Tonight the restaurant seems foreign to me. I feel like I’m in the way. Mom and Pia are busy, running around and making special orders. Ming asked if I’ve found my internship yet, and Gene wanted to hear about my college choices, but things got busy when a huge party came in and everyone had to move tables and recheck the menu to accommodate food allergies. One of the diners is allergic to lettuce. Seriously.
By the time the rush is over, I’ve paced Mom’s office like a caged panther, gone down to the kitchen twice to watch everyone running around, and refused a plate when Pia offered me one, and now I’m standing at the back door, watching the little slice of sky visible from the alley where the busboys take their smoke breaks. The clouds have rolled in. It’s threatening to rain or at least get unpleasantly foggy and make my hair frizz up all over my head.
My mother appears next to me and puts her hand on my shoulder. The two of us stand quietly, watching the storm come.
I keep hearing what Mom said to me, about how much I’m willing to give away to keep a friend. Was I willing to trade her? Was she just being overdramatic? I’d like to think so, but I remember how I felt when I thought Simeon needed me. When I start thinking that Mom’s got it all wrong, I remember how good it felt, how much it filled me, and then I wonder…is she right?
The first week back to school always sucks, but this first week of the last grading period is really “craptacular,” as Cheryl says. For one thing, it’s the beginning of senior countdown, and all I see everywhere is signs about the prom, the Last Dance, which is Redgrove’s cheap and casual all-school party for those who can’t afford the prom, and all final projects, final tests, and final everythings. The eight weeks ahead loom like an overstuffed burrito; niceties like time to sleep, put on makeup, or eat seem to have fallen messily by the wayside. Every night that I’m not at the restaurant, I’m at a tutoring session for either physics or trigonometry.
The good news is that I got into the California Culinary Academy in San Francisco, starting in the summer if I want it or fall if I don’t, and I got in at Mills College with an “undeclared” major, and I’m wait-listed for UC Berkeley. The bad news is, our teachers keep saying that acceptance letters are no guarantee if our grades tank these last few weeks, so I know I’d better keep on top of things.

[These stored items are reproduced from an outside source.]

theorem snailA_stop (fuel : Nat) (l r t b : Int) (acc : List (Int × Int)) (h : ¬(l ≤ r ∧ t ≤ b)) :
    snailA_loop fuel l r t b acc = acc := by
  cases fuel with
  | zero => rfl
  | succ f => simp only [snailA_loop]; rw [if_neg h]

theorem step_go (rows cols : Int) (acc : List (Int × Int)) (V : PySem.Set (Int × Int))
    (r c d dr dc : Int)
    (hdir : PySem.List.pyGetD pvDirs d (0, 0) = (dr, dc))
    (hfree : pvFree rows cols (PySem.Set.add V (r, c)) (r + dr, c + dc)) :
    snailB_step rows cols ⟨acc, V, r, c, d⟩ =
      ⟨acc ++ [(r, c)], PySem.Set.add V (r, c), r + dr, c + dc, d⟩ := by
  have hc : ¬(¬(0 ≤ r + dr ∧ r + dr < rows ∧ 0 ≤ c + dc ∧ c + dc < cols) ∨
      (r + dr, c + dc) ∈ PySem.Set.add V (r, c)) := by
    simp only [pvFree] at hfree
    rw [not_or, not_not]
    exact ⟨hfree.1, hfree.2⟩
  simp only [snailB_step, hdir]
  rw [if_neg hc]

theorem step_turn (rows cols : Int) (acc : List (Int × Int)) (V : PySem.Set (Int × Int))
    (r c d dr dc : Int)
    (hdir : PySem.List.pyGetD pvDirs (PySem.Int.mod (d + 1) 4) (0, 0) = (dr, dc))
    (hblocked : ¬ pvFree rows cols (PySem.Set.add V (r, c))
        (r + (PySem.List.pyGetD pvDirs d (0, 0)).1, c + (PySem.List.pyGetD pvDirs d (0, 0)).2)) :
    snailB_step rows cols ⟨acc, V, r, c, d⟩ =
      ⟨acc ++ [(r, c)], PySem.Set.add V (r, c), r + dr, c + dc, PySem.Int.mod (d + 1) 4⟩ := by
  set q := PySem.List.pyGetD pvDirs d (0, 0) with hq
  have hc : (¬(0 ≤ r + q.1 ∧ r + q.1 < rows ∧ 0 ≤ c + q.2 ∧ c + q.2 < cols) ∨
      (r + q.1, c + q.2) ∈ PySem.Set.add V (r, c)) := by
    simp only [pvFree] at hblocked
    by_cases hm : (r + q.1, c + q.2) ∈ PySem.Set.add V (r, c)
    · exact Or.inr hm
    · exact Or.inl (fun hb => hblocked ⟨hb, hm⟩)
  simp only [snailB_step, ← hq]
  rw [if_pos hc, hdir]

-- walking UP the left column of the rectangle [t..b]×[l..r]
theorem up_walk (rows cols l r t b : Int)
    (hl : 0 ≤ l) (hlr : l ≤ r) (hr : r < cols) (ht : 0 ≤ t) (hb : b < rows) :
    ∀ (k : Nat) (acc : List (Int × Int)) (V : PySem.Set (Int × Int)),
    t + (k : Int) ≤ b →
    (∀ p, pvFree rows cols V p ↔ (pvInRect l r t b p ∧ (p.2 = l → p.1 ≤ t + (k : Int)))) →
    ∃ V', pvIter rows cols (k + 1) ⟨acc, V, t + (k : Int), l, 0⟩
        = ⟨acc ++ (PySem.List.pyRange (t + (k : Int)) (t - 1) (-1)).map (fun i => (i, l)), V', t, l + 1, 1⟩
      ∧ ∀ p, pvFree rows cols V' p ↔ (pvInRect l r t b p ∧ p.2 ≠ l) := by
  intro k
  induction k with
  | zero =>
    intro acc V hk hchar
    have hd0 : PySem.List.pyGetD pvDirs 0 (0, 0) = (-1, 0) := by decide
    have hbl : ¬ pvFree rows cols (PySem.Set.add V (t + ((0:Nat):Int), l))
        (t + ((0:Nat):Int) + (PySem.List.pyGetD pvDirs 0 (0, 0)).1,
         l + (PySem.List.pyGetD pvDirs 0 (0, 0)).2) := by
      rw [hd0]
      intro hf
      rw [pvFree_add, hchar] at hf
      rcases hf with ⟨⟨hrect, _⟩, _⟩
      simp only [pvInRect] at hrect
      push_cast at hrect
      omega
    refine ⟨PySem.Set.add V (t + ((0:Nat):Int), l), ?_, ?_⟩
    · simp only [pvIter]
      rw [step_turn rows cols acc V (t + ((0:Nat):Int)) l 0 0 1 (by decide) hbl]
      have h1 : PySem.Int.mod (0 + 1) 4 = 1 := by decide
      have h2 : PySem.List.pyRange (t + ((0:Nat):Int)) (t - 1) (-1) = [t + ((0:Nat):Int)] := by
        rw [PySem.List.pyRange_neg_one_cons (by push_cast; omega),
            PySem.List.pyRange_neg_one_eq_nil (by push_cast; omega)]
      simp only [h1, h2, List.map_cons, List.map_nil, SnailSt.mk.injEq, true_and, and_true]
      push_cast
      omega
    · intro p
      rw [pvFree_add, hchar p]
      rcases p with ⟨x, y⟩
      simp only [pvInRect, ne_eq, Prod.mk.injEq, not_and]
      push_cast
      omega
  | succ k ih =>
    intro acc V hk hchar
    have hstep : snailB_step rows cols ⟨acc, V, t + ((k+1:Nat):Int), l, 0⟩ =
        ⟨acc ++ [(t + ((k+1:Nat):Int), l)], PySem.Set.add V (t + ((k+1:Nat):Int), l),
         t + ((k+1:Nat):Int) + -1, l + 0, 0⟩ := by
      apply step_go rows cols acc V _ l 0 (-1) 0 (by decide)
      rw [pvFree_add, hchar]
      refine ⟨⟨?_, ?_⟩, ?_⟩
      · simp only [pvInRect]; push_cast; omega
      · intro _; push_cast; omega
      · simp only [ne_eq, Prod.mk.injEq, not_and]; intro h; omega
    have hpos : t + ((k+1:Nat):Int) + -1 = t + ((k:Nat):Int) := by push_cast; ring
    have hl0 : l + 0 = l := by ring
    obtain ⟨V', heq, hchar'⟩ := ih (acc ++ [(t + ((k+1:Nat):Int), l)])
        (PySem.Set.add V (t + ((k+1:Nat):Int), l))
        (by push_cast at hk ⊢; omega)
        (by
          intro p
          rw [pvFree_add, hchar p]
          rcases p with ⟨x, y⟩
          simp only [pvInRect, ne_eq, Prod.mk.injEq, not_and]
          push_cast
          omega)
    refine ⟨V', ?_, hchar'⟩
    show pvIter rows cols (k + 1) (snailB_step rows cols ⟨acc, V, t + ((k+1:Nat):Int), l, 0⟩) = _
    rw [hstep, hpos, hl0, heq]
    have hseg : PySem.List.pyRange (t + ((k+1:Nat):Int)) (t - 1) (-1) =
        (t + ((k+1:Nat):Int)) :: PySem.List.pyRange (t + ((k:Nat):Int)) (t - 1) (-1) := by
      rw [PySem.List.pyRange_neg_one_cons (by push_cast; omega)]
      congr 1
      push_cast
      ring
    rw [hseg]
    simp [List.append_assoc]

When I find out that Cheryl is a tutor for English lit, I wonder briefly what it would take to bribe her into writing my last paper for me. Cheryl just laughs when I ask her.
Vocal Jazz has added even more urgency to life with an impending performance. Our upcoming spring show means that zero period turns into boot camp each morning and Ms. Dunston puts us through our paces.

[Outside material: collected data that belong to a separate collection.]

-- pv_equiv track=rewrite | github.com/Jamie0115/leecode_python | jamie/practice/找出數字0連續出現最多的次數.py | Zerocount
-- ===== SOURCE A (Python) =====
-- def Zerocount(n):  # 先有function的架構
--     count = 0  # 一開始0出現的次數(初設為0)
--     max_count = 0  # 讓max_count隨時記錄最大值
--     while n > 0:  # 假設我的數字n大於零
--         d = n % 10  # 取得其個位數字
--         if d == 0:  # 若個位數字為0
--             count += 1  # 計數器count+1
--             max_count = max(max_count, count)  # 紀錄最多max_count的次數
--         else:
--             count = 0  # 如果個位數字不為0，計數器歸零
--         n = n // 10  # 這時候的經while計算的n在重新去除個位數字->得到新數n
--     return max_count
-- ===== SOURCE B (Python) =====
-- def Zerocount(n):
--     # Build the list of zero-run lengths in the digit sequence (recursively),
--     # then return the largest run.
--     def runs(m, cur):
--         if m <= 0:
--             return [cur]
--         if m % 10 == 0:
--             return runs(m // 10, cur + 1)
--         return [cur] + runs(m // 10, 0)
--     return max(runs(n, 0))
-- ===== Notes on version B (the rewrite author's own statement) =====
-- stated objective: alternative
-- what changed: Replaces the imperative while loop that interleaves a running counter with a running max by a recursion that first builds the list of zero-run lengths of the digit sequence and then takes max() of that list.
import Mathlib
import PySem

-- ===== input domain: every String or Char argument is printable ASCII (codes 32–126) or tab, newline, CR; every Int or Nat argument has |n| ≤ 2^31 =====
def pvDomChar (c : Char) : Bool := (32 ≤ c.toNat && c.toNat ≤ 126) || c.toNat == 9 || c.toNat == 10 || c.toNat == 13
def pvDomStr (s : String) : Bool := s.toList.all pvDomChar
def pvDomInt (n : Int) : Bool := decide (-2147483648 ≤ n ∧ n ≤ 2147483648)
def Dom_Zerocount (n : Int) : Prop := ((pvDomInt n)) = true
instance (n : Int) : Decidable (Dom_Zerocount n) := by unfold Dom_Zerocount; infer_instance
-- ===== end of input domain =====

-- B replaces A's interleaved counter/max while-loop by a recursion that first builds
-- the list of zero-run lengths of the digit sequence and then takes its maximum
-- (alternative decomposition, same cost).


-- termination helper used by both ports' recursions (n // 10 shrinks for n > 0)
theorem pvFloordiv10_toNat_lt {n : Int} (h : 0 < n) :
    (PySem.Int.floordiv n 10).toNat < n.toNat := by
  rw [PySem.Int.floordiv_eq_ediv_of_pos (by norm_num)]
  omega

-- ===== PORT A =====
-- the while loop, carrying (n, count, max_count)
def ZerocountGo (n count max_count : Int) : Int :=
  if n > 0 then
    let d := PySem.Int.mod n 10
    if d = 0 then
      ZerocountGo (PySem.Int.floordiv n 10) (count + 1) (max max_count (count + 1))
    else
      ZerocountGo (PySem.Int.floordiv n 10) 0 max_count
  else max_count
termination_by n.toNat
decreasing_by all_goals exact pvFloordiv10_toNat_lt (by omega)

def Zerocount (n : Int) : Int := ZerocountGo n 0 0

-- ===== PORT B =====
-- runs(m, cur): the list of zero-run lengths of m's digit sequence, cur being the current run
def ZerocountRuns (m cur : Int) : List Int :=
  if _h : m ≤ 0 then [cur]
  else if PySem.Int.mod m 10 = 0 then
    ZerocountRuns (PySem.Int.floordiv m 10) (cur + 1)
  else
    [cur] ++ ZerocountRuns (PySem.Int.floordiv m 10) 0
termination_by m.toNat
decreasing_by all_goals exact pvFloordiv10_toNat_lt (by omega)

def Zerocount_alt (n : Int) : Int :=
  -- max(runs(n, 0)); the list is never empty, so Python's max never raises
  match PySem.List.max? (ZerocountRuns n 0) (fun x => x) with
  | some m => m
  | none => 0

-- ===== PRECONDITION & SPEC =====
def Spec_Zerocount (n : Int) (out : Int) : Prop := out = Zerocount_alt n
instance (n : Int) (out : Int) : Decidable (Spec_Zerocount n out) := by unfold Spec_Zerocount; infer_instance

-- ===== CLAIM (what is proved, stated in full; the proofs are below) =====
def Claim_equal_Zerocount : Prop := ∀ (n : Int), Dom_Zerocount n → Spec_Zerocount n (Zerocount n)

-- ===== LEMMAS AND PROOFS =====

-- runs is nonempty and its head is at least the running count
theorem pvRuns_head : ∀ (k : Nat) (m cur : Int), m.toNat = k →
    ∃ x t, ZerocountRuns m cur = x :: t ∧ cur ≤ x := by
  intro k
  induction k using Nat.strong_induction_on with
  | _ k ih =>
    intro m cur hk
    rw [ZerocountRuns]
    split
    · exact ⟨cur, [], rfl, le_refl _⟩
    · rename_i hm
      split
      · obtain ⟨x, t, hx, hle⟩ :=
          ih _ (hk ▸ pvFloordiv10_toNat_lt (by omega)) (PySem.Int.floordiv m 10) (cur + 1) rfl
        exact ⟨x, t, hx, by omega⟩
      · exact ⟨cur, _, rfl, le_refl _⟩

-- A's loop computes the fold of max over B's run-length list
theorem pvGo_eq : ∀ (k : Nat) (m cur maxc : Int), m.toNat = k →
    0 ≤ maxc → cur ≤ maxc →
    ZerocountGo m cur maxc = (ZerocountRuns m cur).foldl max maxc := by
  intro k
  induction k using Nat.strong_induction_on with
  | _ k ih =>
    intro m cur maxc hk h0 hcm
    rw [ZerocountGo, ZerocountRuns]
    by_cases hm : m > 0
    · simp only [hm, if_pos, dif_neg (by omega : ¬ m ≤ 0)]
      have hlt := hk ▸ pvFloordiv10_toNat_lt hm
      by_cases hd : PySem.Int.mod m 10 = 0
      · simp only [hd, if_pos]
        obtain ⟨x, t, hx, hle⟩ := pvRuns_head _ (PySem.Int.floordiv m 10) (cur + 1) rfl
        rw [ih _ hlt _ _ _ rfl (by omega) (le_max_right _ _), hx]
        simp only [List.foldl]
        have : max (max maxc (cur + 1)) x = max maxc x := by omega
        rw [this]
      · simp only [hd, if_neg, not_false_iff]
        rw [ih _ hlt _ 0 _ rfl h0 h0]
        simp only [List.cons_append, List.nil_append, List.foldl]
        have : max maxc cur = maxc := by omega
        rw [this]
    · simp only [if_neg hm, dif_pos (by omega : m ≤ 0), List.foldl]
      omega

-- ===== VERDICT (by name: the statement is the Claim_ definition above) =====
theorem Zerocount_spec : Claim_equal_Zerocount := by
  intro n _
  unfold Spec_Zerocount Zerocount Zerocount_alt
  obtain ⟨x, t, hx, hle⟩ := pvRuns_head n.toNat n 0 rfl
  rw [pvGo_eq n.toNat n 0 0 rfl (le_refl 0) (le_refl 0), hx,
    PySem.List.max?_id_cons]
  simp only [List.foldl]
  have : max 0 x = x := by omega
  rw [this]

The second week after break, I get a letter from the Just Tomatoes contest I entered. It is polite, a “thank you for taking the time to enter our contest, your entry was very creative” type of form letter, but a rejection is a rejection no matter how nicely they put it. This is kind of the last straw. I am so depressed I don’t even go to the gym, even though I know the corn bread I baked from scratch for last night and the bag of kettle corn I bought at the cafeteria snack shop on Friday have made themselves at home in my body somewhere. What makes it worse is that the kettle corn didn’t even taste all that good.
As is the tradition at Redgrove, the seniors “surprise” Ms. Dunston at our last Vocal Jazz rehearsal before the show. One of the tenors, who went to Hawaii with his family for break, brings a two-pound box of chocolate-covered macadamia nuts. Ms. Dunston opens the box at the end of class, and I am feeling so crappy I eat three pieces. There are 204 calories in an ounce of plain macadamia nuts. I don’t even want to know how many calories there are if you add chocolate. I only hope I can fit into my Jazz uniform one last time.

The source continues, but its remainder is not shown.